Illustrated by this answer, I came up a simpler construction: begin with 3 numbers $\kappa\leq\lambda\leq\delta$, we can consider two disjoint set $V_1, V_2$, where $|V_1|=|V_2|=\delta+1$, then construct two complete graph on it respectively, i.e. $K_{\delta+1}[V_1]+K_{\delta+1}[V_2]$, which makes minimum degree is $\delta$. Then choose two subsets $X\subset V_1, Y\subset V_2$ where $|X|=\lambda\geq |Y|=\kappa$, and choose a surjection $f:X\to Y$ (those are all arbitary), join all vertices $x\in X$ to $f(x)$, that is add $\kappa$ edges $E'=\{\{x,f(x)\}|x\in X\}$. Now what we need is the graph
$$G=(V_1\sqcup V_2,E), E=E(K_{\delta+1}[V_1])\sqcup E(K_{\delta+1}[V_2])\sqcup E'.$$
It's easy to show that $\kappa(G)=\kappa, \lambda(G)=\lambda, \delta(G)=\delta$: given two vertices $u\in V_1, v\in V_2$ there are at most $\kappa$ internal disjoint $uv$-path and at most $\lambda$ edge disjoint $uv$-path, and there exists a vertex whose degree is $\delta$.

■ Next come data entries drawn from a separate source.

-- pv_equiv track=rewrite | github.com/Fabiett/CorsoPreparazioneTestCyberChallenge | lezione_03_02/2023-selection.py | calculate_max_global_score
-- ===== SOURCE A (Python) =====
-- from collections import defaultdict
--
-- def calculate_max_global_score(N, M, S, required_skills, candidates):
--     skill_to_candidates = defaultdict(list)
--     # Riempi il dizionario con i candidati valutati in base alle loro competenze
--     for candidate_id, skills in candidates.items():
--         for skill_name, skill_score in skills:
--             skill_to_candidates[skill_name].append(skill_score)
--     # Ordina i candidati per ogni skill in ordine decrescente di punteggi
--     for skill in skill_to_candidates:
--         skill_to_candidates[skill].sort(reverse=True)
--     # Assegna i candidati migliori disponibili alle rispettive skills necessarie
--     global_score = 0
--     for skill_name in required_skills:
--         if skill_to_candidates[skill_name]:
--             # Se c'è un candidato disponibile con la skill necessaria, aggiungi il suo punteggio globale
--             global_score += skill_to_candidates[skill_name].pop(0)
--     return global_score
-- ===== SOURCE B (Python) =====
-- from collections import Counter
--
-- def calculate_max_global_score(N, M, S, required_skills, candidates):
--     # Group all offered scores per skill (no per-demand mutation needed).
--     skill_to_scores = {}
--     for skills in candidates.values():
--         for skill_name, skill_score in skills:
--             skill_to_scores.setdefault(skill_name, []).append(skill_score)
--     # Aggregate the demand first, then take the top-cnt scores per distinct skill.
--     total = 0
--     for skill, cnt in Counter(required_skills).items():
--         top = sorted(skill_to_scores.get(skill, []), reverse=True)[:cnt]
--         total += sum(top)
--     return total
-- ===== Notes on version B (the rewrite author's own statement) =====
-- stated objective: alternative
-- what changed: Instead of popping the best remaining score once per occurrence of each required skill from a mutable per-skill list, B aggregates the demand with Counter(required_skills) and loops over the distinct (skill, cnt) pairs, summing the top cnt scores of that skill's list in one slice; no dict mutation or per-demand pop remains.
import Mathlib
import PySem

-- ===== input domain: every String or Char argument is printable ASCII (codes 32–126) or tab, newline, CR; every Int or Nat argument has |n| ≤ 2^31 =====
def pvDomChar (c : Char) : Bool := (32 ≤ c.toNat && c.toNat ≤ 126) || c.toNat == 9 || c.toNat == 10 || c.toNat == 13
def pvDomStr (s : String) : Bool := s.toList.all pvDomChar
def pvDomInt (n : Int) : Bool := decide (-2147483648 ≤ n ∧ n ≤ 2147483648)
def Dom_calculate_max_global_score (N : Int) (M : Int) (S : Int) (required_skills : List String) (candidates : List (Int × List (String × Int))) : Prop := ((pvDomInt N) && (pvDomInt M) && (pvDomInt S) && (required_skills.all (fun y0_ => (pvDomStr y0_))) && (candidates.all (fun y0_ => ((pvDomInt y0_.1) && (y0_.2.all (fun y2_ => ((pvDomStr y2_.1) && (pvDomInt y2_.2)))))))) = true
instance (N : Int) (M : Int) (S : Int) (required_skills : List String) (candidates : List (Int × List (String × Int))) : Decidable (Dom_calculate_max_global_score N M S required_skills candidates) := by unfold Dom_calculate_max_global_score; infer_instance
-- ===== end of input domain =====

-- B replaces A's per-demand pop loop by a Counter over the required skills and one top-cnt slice
-- per DISTINCT skill (objective: alternative decomposition, no mutable per-skill lists).

-- ===== PORT A =====
-- literal port of A: build skill→scores via defaultdict append over candidates.items(),
-- sort each skill's list descending in place, then pop the front once per required skill.
def calculate_max_global_score (N : Int) (M : Int) (S : Int) (required_skills : List String) (candidates : List (Int × List (String × Int))) : Int :=
  let cdict : PySem.Dict Int (List (String × Int)) := PySem.Dict.ofList candidates
  let stc0 : PySem.Dict String (List Int) :=
    cdict.items.foldl
      (fun d p => p.2.foldl (fun d2 q => d2.modify q.1 [] (fun l => l ++ [q.2])) d)
      PySem.Dict.empty
  let stc : PySem.Dict String (List Int) :=
    stc0.keys.foldl
      (fun d sk => d.insert sk (PySem.List.sorted (d.getD sk []) (fun x => x) true)) stc0
  let st := required_skills.foldl
      (fun (st : PySem.Dict String (List Int) × Int) sname =>
        match st.1.getD sname [] with
        | [] => st
        | h :: t => (st.1.insert sname t, st.2 + h))
      (stc, 0)
  st.2

-- ===== PORT B =====
-- literal port of B: group scores per skill via setdefault-append over candidates.values(),
-- then fold over Counter(required_skills).items(), adding the sum of the top-cnt slice.
def calculate_max_global_score_alt (N : Int) (M : Int) (S : Int) (required_skills : List String) (candidates : List (Int × List (String × Int))) : Int :=
  let sts : PySem.Dict String (List Int) :=
    (PySem.Dict.ofList candidates).values.foldl
      (fun d skills => skills.foldl (fun d2 q => d2.modify q.1 [] (fun l => l ++ [q.2])) d)
      PySem.Dict.empty
  let demand : PySem.Dict String Int :=
    required_skills.foldl (fun c s => c.insert s (c.getD s 0 + 1)) PySem.Dict.empty
  demand.items.foldl
    (fun tot p =>
      tot + (PySem.List.slice (PySem.List.sorted (sts.getD p.1 []) (fun x => x) true) none (some p.2)).sum)
    0

-- ===== PRECONDITION & SPEC =====
def Spec_calculate_max_global_score (N : Int) (M : Int) (S : Int) (required_skills : List String) (candidates : List (Int × List (String × Int))) (out : Int) : Prop := out = calculate_max_global_score_alt N M S required_skills candidates
instance (N : Int) (M : Int) (S : Int) (required_skills : List String) (candidates : List (Int × List (String × Int))) (out : Int) : Decidable (Spec_calculate_max_global_score N M S required_skills candidates out) := by unfold Spec_calculate_max_global_score; infer_instance

-- ===== CLAIM (what is proved, stated in full; the proofs are below) =====
def Claim_equal_calculate_max_global_score : Prop := ∀ (N : Int) (M : Int) (S : Int) (required_skills : List String) (candidates : List (Int × List (String × Int))), Dom_calculate_max_global_score N M S required_skills candidates → Spec_calculate_max_global_score N M S required_skills candidates (calculate_max_global_score N M S required_skills candidates)

-- ===== LEMMAS AND PROOFS =====

-- the mathematical value both programs compute: for each distinct required skill,
-- the sum of the top (count in required_skills) entries of m's list for that skill
def pvPhi (m : PySem.Dict String (List Int)) (req : List String) : Int :=
  ∑ s ∈ req.toFinset, ((m.getD s []).take (req.count s)).sum

lemma pvPhi_cons_nil (m : PySem.Dict String (List Int)) (s : String) (req : List String)
    (h : m.getD s [] = []) : pvPhi m (s :: req) = pvPhi m req := by
  unfold pvPhi
  rw [List.toFinset_cons]
  by_cases hs : s ∈ req.toFinset
  · rw [Finset.insert_eq_self.mpr hs]
    refine Finset.sum_congr rfl (fun u hu => ?_)
    by_cases hus : u = s
    · subst hus; simp [h]
    · simp [List.count_cons, Ne.symm hus]
  · rw [Finset.sum_insert hs]
    have h0 : ((m.getD s []).take ((s :: req).count s)).sum = 0 := by simp [h]
    rw [h0, zero_add]
    refine Finset.sum_congr rfl (fun u hu => ?_)
    have hus : ¬ (s = u) := fun he => hs (he ▸ hu)
    simp [List.count_cons, hus]

lemma pvPhi_cons_cons (m : PySem.Dict String (List Int)) (s : String) (req : List String)
    (h0 : Int) (t : List Int) (h : m.getD s [] = h0 :: t) :
    pvPhi m (s :: req) = h0 + pvPhi (m.insert s t) req := by
  unfold pvPhi
  rw [List.toFinset_cons]
  by_cases hs : s ∈ req.toFinset
  · rw [Finset.insert_eq_self.mpr hs]
    rw [← Finset.add_sum_erase _ _ hs, ← Finset.add_sum_erase _ _ hs]
    have hterm : ((m.getD s []).take ((s :: req).count s)).sum
        = h0 + (((m.insert s t).getD s []).take (req.count s)).sum := by
      rw [h, List.count_cons_self, List.take_succ_cons, PySem.Dict.getD_insert_self]
      simp
    rw [hterm, add_assoc]
    congr 1
    congr 1
    refine Finset.sum_congr rfl (fun u hu => ?_)
    have hus : u ≠ s := (Finset.mem_erase.mp hu).1
    rw [PySem.Dict.getD_insert_of_ne _ _ _ hus]
    simp [List.count_cons, hus, Ne.symm hus]
  · rw [Finset.sum_insert hs]
    have hcnt : req.count s = 0 := by
      simp [List.count_eq_zero]
      exact fun hc => hs (List.mem_toFinset.mpr hc)
    have hterm : ((m.getD s []).take ((s :: req).count s)).sum = h0 := by
      rw [h, List.count_cons_self, hcnt, List.take_succ_cons]
      simp
    rw [hterm]
    congr 1
    refine Finset.sum_congr rfl (fun u hu => ?_)
    have hus : u ≠ s := fun he => hs (he ▸ hu)
    rw [PySem.Dict.getD_insert_of_ne _ _ _ hus]
    simp [List.count_cons, Ne.symm hus]

-- A's assignment loop computes acc + pvPhi of the current dict
lemma pvAloop (req : List String) (m : PySem.Dict String (List Int)) (acc : Int) :
    (req.foldl
      (fun (st : PySem.Dict String (List Int) × Int) sname =>
        match st.1.getD sname [] with
        | [] => st
        | h :: t => (st.1.insert sname t, st.2 + h))
      (m, acc)).2 = acc + pvPhi m req := by
  induction req generalizing m acc with
  | nil => simp [pvPhi]
  | cons s req ih =>
    rw [List.foldl_cons]
    cases h : m.getD s [] with
    | nil =>
      simp only [h]
      rw [ih m acc, pvPhi_cons_nil m s req h]
    | cons h0 t =>
      simp only [h]
      rw [ih (m.insert s t) (acc + h0), pvPhi_cons_cons m s req h0 t h, add_assoc]

-- the sorting pass: getD after re-inserting sorted lists over a Nodup key list
lemma pvSortPass (K : List String) (d : PySem.Dict String (List Int)) (hK : K.Nodup) (s : String) :
    (K.foldl (fun d sk => d.insert sk (PySem.List.sorted (d.getD sk []) (fun x => x) true)) d).getD s []
    = if s ∈ K then PySem.List.sorted (d.getD s []) (fun x => x) true else d.getD s [] := by
  induction K generalizing d with
  | nil => simp
  | cons k K ih =>
    rcases List.nodup_cons.mp hK with ⟨hk, hK'⟩
    rw [List.foldl_cons, ih _ hK']
    by_cases hs : s = k
    · subst hs
      simp [hk, PySem.Dict.getD_insert_self]
    · rw [PySem.Dict.getD_insert_of_ne _ _ _ hs]
      simp [List.mem_cons, hs]

-- getD for an absent key is []
lemma pvGetD_nil_of_not_mem_keys (d : PySem.Dict String (List Int)) (s : String)
    (h : s ∉ d.keys) : d.getD s [] = [] := by
  have h2 : d.get? s = none := by
    rw [PySem.Dict.get?_eq_none_iff_not_mem_keys]
    exact h
  rw [PySem.Dict.getD_eq_get?_getD, h2]
  rfl

-- main equivalence, fully applied
lemma pvMain (N M S : Int) (req : List String) (candidates : List (Int × List (String × Int))) :
    calculate_max_global_score N M S req candidates
    = calculate_max_global_score_alt N M S req candidates := by
  unfold calculate_max_global_score calculate_max_global_score_alt
  simp only
  -- B's grouping fold over .values equals A's grouping fold over .items
  rw [show (PySem.Dict.ofList candidates).values
        = (PySem.Dict.ofList candidates).items.map (fun p => p.2) from rfl,
      List.foldl_map]
  set stc0 : PySem.Dict String (List Int) :=
    (PySem.Dict.ofList candidates).items.foldl
      (fun d p => p.2.foldl (fun d2 q => d2.modify q.1 [] (fun l => l ++ [q.2])) d)
      PySem.Dict.empty with hstc0
  -- keys of the grouping dict are Nodup (view the nested fold as one fold over the flat list)
  have hflat : stc0 = ((PySem.Dict.ofList candidates).items.map (fun p => p.2)).flatten.foldl
      (fun d2 q => d2.modify q.1 [] (fun l => l ++ [q.2])) PySem.Dict.empty := by
    rw [hstc0, List.foldl_flatten, List.foldl_map]
  have hkeys : stc0.keys.Nodup := by
    rw [hflat]
    exact PySem.Dict.nodup_keys_foldl_modify_key _ (fun q : String × Int => q.1) []
      (fun (_ : PySem.Dict String (List Int)) (q : String × Int) (l : List Int) => l ++ [q.2]) _
      PySem.Dict.nodup_keys_empty
  -- after the sorting pass, every lookup is the sorted list
  have hsorted : ∀ s,
      (stc0.keys.foldl
        (fun d sk => d.insert sk (PySem.List.sorted (d.getD sk []) (fun x => x) true)) stc0).getD s []
      = PySem.List.sorted (stc0.getD s []) (fun x => x) true := by
    intro s
    rw [pvSortPass _ _ hkeys s]
    by_cases hs : s ∈ stc0.keys
    · simp [hs]
    · rw [if_neg hs, pvGetD_nil_of_not_mem_keys _ _ hs]
      rfl
  -- A's side
  rw [pvAloop, zero_add]
  -- B's side: the demand dict is Counter(req)
  rw [PySem.Dict.foldl_insert_getD_add_one_eq_counter, PySem.Dict.items_counter,
      List.foldl_map]
  have hfold : ∀ (L : List String) (init : Int),
      L.foldl (fun tot k =>
        tot + (PySem.List.slice (PySem.List.sorted (stc0.getD k []) (fun x => x) true)
                none (some ((req.count k : Nat) : Int))).sum) init
      = init + (L.map (fun k =>
          ((PySem.List.sorted (stc0.getD k []) (fun x => x) true).take (req.count k)).sum)).sum := by
    intro L
    induction L with
    | nil => simp
    | cons k L ih =>
      intro init
      rw [List.foldl_cons, ih, List.map_cons, List.sum_cons,
          PySem.List.slice_to_natCast]
      ring
  rw [hfold, zero_add]
  -- both sides are the same Finset sum
  have hset : (PySem.Set.ofList req).toFinset = req.toFinset := by
    ext x
    simp [List.mem_toFinset, PySem.Set.mem_ofList]
  rw [← List.sum_toFinset _ (PySem.Set.nodup_ofList req), hset]
  unfold pvPhi
  refine Finset.sum_congr rfl (fun u hu => ?_)
  rw [hsorted u]

-- ===== VERDICT (by name: the statement is the Claim_ definition above) =====
theorem calculate_max_global_score_spec : Claim_equal_calculate_max_global_score := by
  intro N M S req candidates _
  unfold Spec_calculate_max_global_score
  exact pvMain N M S req candidates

At last, $v(G)=2\delta+2, e(G)=\delta(\delta+1)+\kappa$, it's a better construction than 1.
Let $V_1=\{1,\cdots,\delta+1\}, V_2=\{\delta+2,\cdots,2\delta+2\}, f(i)=\delta+1+\min(i,\kappa) (1\leq i\leq \lambda)$, we can use Mathematica to visualize it:
{\[Kappa], \[Lambda], \[Delta]} = {5, 5, 5};(*Need \[Kappa]<=\[Lambda]<=\[Delta]*)
f[i_] := If[1 <= i <= \[Lambda], Min[\[Delta] + 1 + i, \[Delta] + 1 + \[Kappa]]];
bipolyCoord[n_] := Join[Table[ReIm[-E^(-2 Pi i I/n) - 1.5], {i, n}], Table[ReIm[E^(2 Pi i I/n) + 1.5], {i, n}]];
G = EdgeAdd[GraphDisjointUnion[CompleteGraph[\[Delta] + 1], CompleteGraph[\[Delta] + 1]],
Table[i <-> f[i], {i, \[Lambda]}], VertexCoordinates -> bipolyCoord[\[Delta] + 1], VertexLabels -> Automatic]
{VertexConnectivity, EdgeConnectivity, Min@VertexDegree[#] &}[G] // Through
where I show $V_1,V_2$ on vertices of two regular $(\delta+1)$-polygon.